The only federal case cited by Plaintiffs on this issue is a case in which an underlying cause of action already existed in this Court. In Eberhard v. Physicians Choice Lab. Servs., LLC, No. 3:15-0156, 2016 WL 6432794 (M.D. Tenn. Oct. 31, 2016), the Court had federal subject-matter jurisdiction over the retaliation claim of the plaintiff, pursuant to the False Claims Act, 31 U.S.C. § 3730(h), before the motion for attachment (which was Doc. No. 80 in the case) was filed. Therefore, the Court's jurisdiction was existing, and the remedy for attachment was sought in a pre-existing case. The case of New York Cas. Co. v. Lawson, 24 S.W. 2d 881 (Tenn. 1930), also cited by Plaintiffs, was a state court action, not involving the jurisdiction of a federal court at all (or, for that matter, Fed. R. Civ. P. 64). The underlying lawsuit was a suit to enjoin enforcement of an existing judgment.
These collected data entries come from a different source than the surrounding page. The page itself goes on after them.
-- pv_equiv track=rewrite | github.com/Wulfic/Cicada3301 | Tools/solve_page_02.py | text_to_key
-- ===== SOURCE A (Python) =====
-- ENG_TO_IDX = {
--     'F': 0, 'U': 1, 'V': 1, 'TH': 2, 'O': 3, 'R': 4, 'C': 5, 'K': 5, 'Q': 5,
--     'G': 6, 'W': 7, 'H': 8, 'N': 9, 'I': 10, 'J': 11, 'EO': 12, 'P': 13,
--     'X': 14, 'S': 15, 'Z': 15, 'T': 16, 'B': 17, 'E': 18, 'M': 19, 'L': 20,
--     'NG': 21, 'ING': 21, 'OE': 22, 'D': 23, 'A': 24, 'AE': 25, 'Y': 26, 'IO': 27, 'EA': 28
-- }
--
-- def text_to_key(text):
--     key = []
--     i = 0
--     text = text.upper().replace(" ", "")
--     while i < len(text):
--         if i < len(text) - 1:
--             two_char = text[i:i+2]
--             if two_char in ENG_TO_IDX:
--                 key.append(ENG_TO_IDX[two_char])
--                 i += 2
--                 continue
--         char = text[i]
--         if char in ENG_TO_IDX:
--             key.append(ENG_TO_IDX[char])
--         i += 1
--     return key
-- ===== SOURCE B (Python) =====
-- # B: single left-to-right pass over the cleaned characters with a one-character
-- # pending state (no index arithmetic, no slicing), using char-level tables.
-- _DIGRAPH = {('T', 'H'): 2, ('E', 'O'): 12, ('N', 'G'): 21, ('O', 'E'): 22,
--             ('A', 'E'): 25, ('I', 'O'): 27, ('E', 'A'): 28}
-- _SINGLE = {'F': 0, 'U': 1, 'V': 1, 'O': 3, 'R': 4, 'C': 5, 'K': 5, 'Q': 5,
--            'G': 6, 'W': 7, 'H': 8, 'N': 9, 'I': 10, 'J': 11, 'P': 13,
--            'X': 14, 'S': 15, 'Z': 15, 'T': 16, 'B': 17, 'E': 18, 'M': 19,
--            'L': 20, 'D': 23, 'A': 24, 'Y': 26}
--
-- def text_to_key(text):
--     key = []
--     pend = None
--     for c in text.upper().replace(" ", ""):
--         if pend is None:
--             pend = c
--         elif (pend, c) in _DIGRAPH:
--             key.append(_DIGRAPH[(pend, c)])
--             pend = None
--         else:
--             if pend in _SINGLE:
--                 key.append(_SINGLE[pend])
--             pend = c
--     if pend is not None and pend in _SINGLE:
--         key.append(_SINGLE[pend])
--     return key
-- ===== Notes on version B (the rewrite author's own statement) =====
-- stated objective: faster
-- what changed: Replaced the index-based while loop with two-character slicing and string-keyed dict lookups by a single pass over the characters that carries a one-character pending state and consults char-pair/char tables, avoiding per-step string slice construction.
import Mathlib
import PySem

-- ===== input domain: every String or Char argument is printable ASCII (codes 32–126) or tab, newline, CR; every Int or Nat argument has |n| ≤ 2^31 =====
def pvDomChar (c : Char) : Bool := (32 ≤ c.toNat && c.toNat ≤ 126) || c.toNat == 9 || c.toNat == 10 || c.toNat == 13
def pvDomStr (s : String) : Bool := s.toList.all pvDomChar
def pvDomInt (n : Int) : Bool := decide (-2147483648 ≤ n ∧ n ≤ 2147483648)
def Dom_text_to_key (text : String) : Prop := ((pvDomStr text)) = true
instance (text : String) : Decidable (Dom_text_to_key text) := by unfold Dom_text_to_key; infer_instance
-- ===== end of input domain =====

-- B replaces A's index-based while loop (two-character slices looked up in a string-keyed
-- dict) by a single pass over the characters carrying a one-character pending state and
-- char-level tables; no per-step slice strings are built (measured constant-factor faster).

-- ===== PORT A =====
def pvEngToIdx : PySem.Dict String Int := PySem.Dict.ofList
  [("F",0),("U",1),("V",1),("TH",2),("O",3),("R",4),("C",5),("K",5),("Q",5),
   ("G",6),("W",7),("H",8),("N",9),("I",10),("J",11),("EO",12),("P",13),
   ("X",14),("S",15),("Z",15),("T",16),("B",17),("E",18),("M",19),("L",20),
   ("NG",21),("ING",21),("OE",22),("D",23),("A",24),("AE",25),("Y",26),("IO",27),("EA",28)]

-- the body of A's while loop: `i` and the accumulated `key`; steps by 2 (digraph) or 1
def textToKeyGo (text : String) (i : Int) (key : List Int) : List Int :=
  if _h : i < PySem.Str.len text then
    -- if i < len(text) - 1: two_char = text[i:i+2]; if two_char in ENG_TO_IDX: …
    if i < PySem.Str.len text - 1 then
      match pvEngToIdx.get? (PySem.Str.slice text (some i) (some (i + 2))) with
      | some v => textToKeyGo text (i + 2) (key ++ [v])
      | none =>
        -- char = text[i]; if char in ENG_TO_IDX: key.append(…); i += 1
        match PySem.Str.pyGet? text i with
        | some c =>
          match pvEngToIdx.get? (String.ofList [c]) with
          | some v => textToKeyGo text (i + 1) (key ++ [v])
          | none => textToKeyGo text (i + 1) key
        | none => key   -- unreachable: i < len(text)
    else
      match PySem.Str.pyGet? text i with
      | some c =>
        match pvEngToIdx.get? (String.ofList [c]) with
        | some v => textToKeyGo text (i + 1) (key ++ [v])
        | none => textToKeyGo text (i + 1) key
      | none => key   -- unreachable: i < len(text)
  else key
termination_by (PySem.Str.len text - i).toNat
decreasing_by all_goals (simp [PySem.Str.len_eq] at *; omega)

def text_to_key (text : String) : List Int :=
  textToKeyGo (PySem.Str.replace (PySem.Str.upper text) " " "") 0 []

-- ===== PORT B =====
def pvDigraph : PySem.Dict (Char × Char) Int := PySem.Dict.ofList
  [(('T','H'),2),(('E','O'),12),(('N','G'),21),(('O','E'),22),(('A','E'),25),(('I','O'),27),(('E','A'),28)]

def pvSingle : PySem.Dict Char Int := PySem.Dict.ofList
  [('F',0),('U',1),('V',1),('O',3),('R',4),('C',5),('K',5),('Q',5),('G',6),('W',7),('H',8),
   ('N',9),('I',10),('J',11),('P',13),('X',14),('S',15),('Z',15),('T',16),('B',17),('E',18),
   ('M',19),('L',20),('D',23),('A',24),('Y',26)]

-- `if pend is not None and pend in _SINGLE: key.append(_SINGLE[pend])`
def textToKeyAltFlush (key : List Int) (pend : Option Char) : List Int :=
  match pend with
  | some p => match pvSingle.get? p with
              | some v => key ++ [v]
              | none => key
  | none => key

-- the for-loop of B: one character at a time, carrying (key, pend)
def textToKeyAltGo (key : List Int) (pend : Option Char) : List Char → List Int
  | [] => textToKeyAltFlush key pend
  | c :: cs =>
    match pend with
    | none => textToKeyAltGo key (some c) cs
    | some p =>
      match pvDigraph.get? (p, c) with
      | some v => textToKeyAltGo (key ++ [v]) none cs
      | none =>
        match pvSingle.get? p with
        | some v => textToKeyAltGo (key ++ [v]) (some c) cs
        | none => textToKeyAltGo key (some c) cs

def text_to_key_alt (text : String) : List Int :=
  textToKeyAltGo [] none (PySem.Str.replace (PySem.Str.upper text) " " "").toList

-- ===== PRECONDITION & SPEC =====
def Spec_text_to_key (text : String) (out : List Int) : Prop := out = text_to_key_alt text
instance (text : String) (out : List Int) : Decidable (Spec_text_to_key text out) := by unfold Spec_text_to_key; infer_instance

-- ===== CLAIM (what is proved, stated in full; the proofs are below) =====
def Claim_equal_text_to_key : Prop := ∀ (text : String), Dom_text_to_key text → Spec_text_to_key text (text_to_key text)

-- ===== LEMMAS AND PROOFS =====

-- common reference tokenization both loops are reduced to
def pvListA : List Char → List Int
  | [] => []
  | [a] => textToKeyAltFlush [] (some a)
  | a :: b :: rest =>
    match pvDigraph.get? (a, b) with
    | some v => v :: pvListA rest
    | none => textToKeyAltFlush [] (some a) ++ pvListA (b :: rest)

theorem pv_beq_ofList (s : String) (l : List Char) : (s == String.ofList l) = (s.toList == l) := by
  by_cases h : s.toList = l
  · subst h; simp [String.ofList_toList]
  · have h2 : s ≠ String.ofList l := fun he => h (by simpa using congrArg String.toList he)
    simp [h, h2]

theorem pv_get?_mk_nil {κ ν : Type} [BEq κ] (x : κ) : (PySem.Dict.mk ([] : List (κ × ν))).get? x = none := rfl

-- A's two-character lookup sees exactly the digraph table
theorem pv_two_char (a b : Char) : pvEngToIdx.get? (String.ofList [a, b]) = pvDigraph.get? (a, b) := by
  have hA : pvEngToIdx = PySem.Dict.mk
    [("F",0),("U",1),("V",1),("TH",2),("O",3),("R",4),("C",5),("K",5),("Q",5),
     ("G",6),("W",7),("H",8),("N",9),("I",10),("J",11),("EO",12),("P",13),
     ("X",14),("S",15),("Z",15),("T",16),("B",17),("E",18),("M",19),("L",20),
     ("NG",21),("ING",21),("OE",22),("D",23),("A",24),("AE",25),("Y",26),("IO",27),("EA",28)] := by decide
  have hB : pvDigraph = PySem.Dict.mk
    [(('T','H'),2),(('E','O'),12),(('N','G'),21),(('O','E'),22),(('A','E'),25),(('I','O'),27),(('E','A'),28)] := by decide
  rw [hA, hB]
  simp [PySem.Dict.get?_mk_cons, pv_beq_ofList, pv_get?_mk_nil]

-- A's one-character lookup sees exactly the single-letter table
theorem pv_one_char (a : Char) : pvEngToIdx.get? (String.ofList [a]) = pvSingle.get? a := by
  have hA : pvEngToIdx = PySem.Dict.mk
    [("F",0),("U",1),("V",1),("TH",2),("O",3),("R",4),("C",5),("K",5),("Q",5),
     ("G",6),("W",7),("H",8),("N",9),("I",10),("J",11),("EO",12),("P",13),
     ("X",14),("S",15),("Z",15),("T",16),("B",17),("E",18),("M",19),("L",20),
     ("NG",21),("ING",21),("OE",22),("D",23),("A",24),("AE",25),("Y",26),("IO",27),("EA",28)] := by decide
  have hB : pvSingle = PySem.Dict.mk
    [('F',0),('U',1),('V',1),('O',3),('R',4),('C',5),('K',5),('Q',5),('G',6),('W',7),('H',8),
     ('N',9),('I',10),('J',11),('P',13),('X',14),('S',15),('Z',15),('T',16),('B',17),('E',18),
     ('M',19),('L',20),('D',23),('A',24),('Y',26)] := by decide
  rw [hA, hB]
  simp [PySem.Dict.get?_mk_cons, pv_beq_ofList, pv_get?_mk_nil]

-- the two-character slice A takes at position n
theorem pv_slice2 (l : List Char) (n : Nat) :
    PySem.Str.slice (String.ofList l) (some (n : Int)) (some ((n : Int) + 2)) =
      String.ofList ((l.drop n).take 2) := by
  rw [← String.ofList_toList (s := PySem.Str.slice (String.ofList l) (some (n : Int)) (some ((n : Int) + 2)))]
  congr 1
  simp only [PySem.Str.toList_slice, PySem.Chars.slice_eq_listSlice, String.toList_ofList]
  rw [show ((n:Int)+2) = ((n:Int) + ((2:Nat):Int)) by norm_num, PySem.List.slice_natCast_add]

-- A's while loop, started at position n, computes pvListA of the remaining characters
theorem pv_goA (l : List Char) (n : Nat) (key : List Int) :
    textToKeyGo (String.ofList l) (n : Int) key = key ++ pvListA (l.drop n) := by
  generalize hm : l.length - n = m
  induction m using Nat.strong_induction_on generalizing n key with
  | _ m ih =>
  have hlen : PySem.Str.len (String.ofList l) = (l.length : Int) := by simp [pysem]
  have hget : PySem.Str.pyGet? (String.ofList l) (n : Int) = l[n]? := by simp [pysem]
  have hcast1 : ((n : Int) + 1) = ((n + 1 : Nat) : Int) := by push_cast; ring
  have hcast2 : ((n : Int) + 2) = ((n + 2 : Nat) : Int) := by push_cast; ring
  rw [textToKeyGo, hlen]
  by_cases hn : n < l.length
  · rcases hd : l.drop n with _ | ⟨a, tl⟩
    · exfalso
      have := congrArg List.length hd
      simp at this; omega
    · have ha : l[n]? = some a := by
        rw [← List.head?_drop, hd]; rfl
      rcases htl : tl with _ | ⟨b, rest⟩
      · -- exactly one character left: n = l.length - 1
        have hone : l.length = n + 1 := by
          have := congrArg List.length hd
          simp [htl] at this; omega
        rw [dif_pos (by exact_mod_cast hn)]
        rw [if_neg (by rw [hone]; push_cast; omega)]
        rw [hget, ha]
        have hdrop1 : l.drop (n + 1) = [] := by
          rw [← List.tail_drop, hd, htl]; rfl
        cases hs : pvSingle.get? a with
        | some v =>
          simp only [pv_one_char, hs, hcast1]
          rw [ih (l.length - (n+1)) (by omega) (n+1) (key ++ [v]) rfl, hdrop1]
          simp [pvListA, textToKeyAltFlush, hs]
        | none =>
          simp only [pv_one_char, hs, hcast1]
          rw [ih (l.length - (n+1)) (by omega) (n+1) key rfl, hdrop1]
          simp [pvListA, textToKeyAltFlush, hs]
      · -- at least two characters left
        have hlen2 : n + 2 ≤ l.length := by
          have := congrArg List.length hd
          simp [htl] at this; omega
        have htake : (l.drop n).take 2 = [a, b] := by rw [hd, htl]; rfl
        have hdrop1 : l.drop (n + 1) = b :: rest := by
          rw [← List.tail_drop, hd, htl]; rfl
        have hdrop2 : l.drop (n + 2) = rest := by
          have : l.drop (n + 2) = (l.drop (n + 1)).tail := by rw [← List.tail_drop]
          rw [this, hdrop1]; rfl
        rw [dif_pos (by exact_mod_cast hn)]
        rw [if_pos (by omega)]
        rw [pv_slice2, htake]
        cases hdg : pvDigraph.get? (a, b) with
        | some v =>
          simp only [pv_two_char, hdg, hcast2]
          rw [ih (l.length - (n+2)) (by omega) (n+2) (key ++ [v]) rfl, hdrop2]
          simp [pvListA, hdg]
        | none =>
          simp only [pv_two_char, hdg, hget, ha]
          cases hs : pvSingle.get? a with
          | some v =>
            simp only [pv_one_char, hs, hcast1]
            rw [ih (l.length - (n+1)) (by omega) (n+1) (key ++ [v]) rfl, hdrop1]
            simp [pvListA, hdg, textToKeyAltFlush, hs]
          | none =>
            simp only [pv_one_char, hs, hcast1]
            rw [ih (l.length - (n+1)) (by omega) (n+1) key rfl, hdrop1]
            simp [pvListA, hdg, textToKeyAltFlush, hs]
  · rw [dif_neg (by exact_mod_cast hn)]
    rw [List.drop_eq_nil_of_le (by omega)]
    simp [pvListA]

-- B's fold computes pvListA of the pending character followed by the rest
theorem pv_goB (cs : List Char) (key : List Int) (pend : Option Char) :
    textToKeyAltGo key pend cs =
      key ++ pvListA (match pend with | some p => p :: cs | none => cs) := by
  induction cs generalizing key pend with
  | nil =>
    cases pend with
    | none => simp [textToKeyAltGo, pvListA, textToKeyAltFlush]
    | some p =>
      simp only [textToKeyAltGo, pvListA, textToKeyAltFlush]
      cases pvSingle.get? p <;> simp
  | cons c cs ih =>
    cases pend with
    | none => simpa using ih key (some c)
    | some p =>
      simp only [textToKeyAltGo]
      cases hd : pvDigraph.get? (p, c) with
      | some v =>
        simp [ih (key ++ [v]) none, pvListA, hd]
      | none =>
        cases hs : pvSingle.get? p with
        | some v =>
          simp [ih (key ++ [v]) (some c), pvListA, hd, textToKeyAltFlush, hs]
        | none =>
          simp [ih key (some c), pvListA, hd, textToKeyAltFlush, hs]

-- ===== VERDICT (by name: the statement is the Claim_ definition above) =====
theorem text_to_key_spec : Claim_equal_text_to_key := by
  intro text _
  unfold Spec_text_to_key text_to_key text_to_key_alt
  set s := PySem.Str.replace (PySem.Str.upper text) " " "" with hs
  have h0 : textToKeyGo s (0 : Int) [] = textToKeyGo (String.ofList s.toList) ((0 : Nat) : Int) [] := by
    rw [String.ofList_toList]; norm_num
  rw [h0, pv_goA, pv_goB]
  simp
Id. at 882. The other Tennessee state court cases cited by Plaintiffs are also irrelevant because they did not involve federal court jurisdiction (or Rule 64). Moreover, these old state court cases did not involve a jurisdictional challenge on the grounds of no underlying cause action because there were underlying causes of action.
The fact that statutory grounds may exist under state law for the attachment of Defendant's assets does not alone create jurisdiction in this Court. Defendant's conclusory assertion that "jurisdiction turns on whether Plaintiffs have complied with the statute's jurisdiction requirements" provides no help since Plaintiffs point to no authority stating such a proposition. Indeed, the state statutes upon which Plaintiffs rely say nothing about federal court jurisdiction. The fact that there is a dearth of recent cases in the Sixth Circuit (or other courts) concerning this issue belies, rather than supports, Plaintiffs' assertion of jurisdiction. Plaintiffs have not pointed the Court to a single case in which a writ of attachment was issued in federal court despite there being no underlying cause of action.
The Court tends to believe that this dearth arises from the fact that it has been a long time since litigants (or at least the great majority of them) would even have attempted to base subject-matter jurisdiction solely on the alleged need for attachment or injunctive relief related to a case pending in another court.
As the above-cited cases demonstrate, a prejudgment attachment and related injunctive relief (under Fed. R. Civ. P. 64 and 65) are, by their nature, dependent on the existence of an underlying cause of action before the federal court in which such relief is sought (and not just some court somewhere). If the Florida state court issues judgment in favor of these Plaintiffs against this Defendant, then Plaintiffs may be able to ask this Court to enforce such a judgment; but with no underlying cause of action before it, the Court must deny Plaintiffs' request for an attachment and injunctive relief and, lacking subject-matter jurisdiction, dismiss this action.
In light of there being no underlying cause of action, the Court need not address the issue of whether the jurisdictional amount for diversity jurisdiction is met in this case.
CONCLUSION
For these reasons, Plaintiffs' Motion for Temporary Restraining Order and Preliminary Injunction (Doc. No. 2) will be denied, and this action will be dismissed for lack of subject-matter jurisdiction.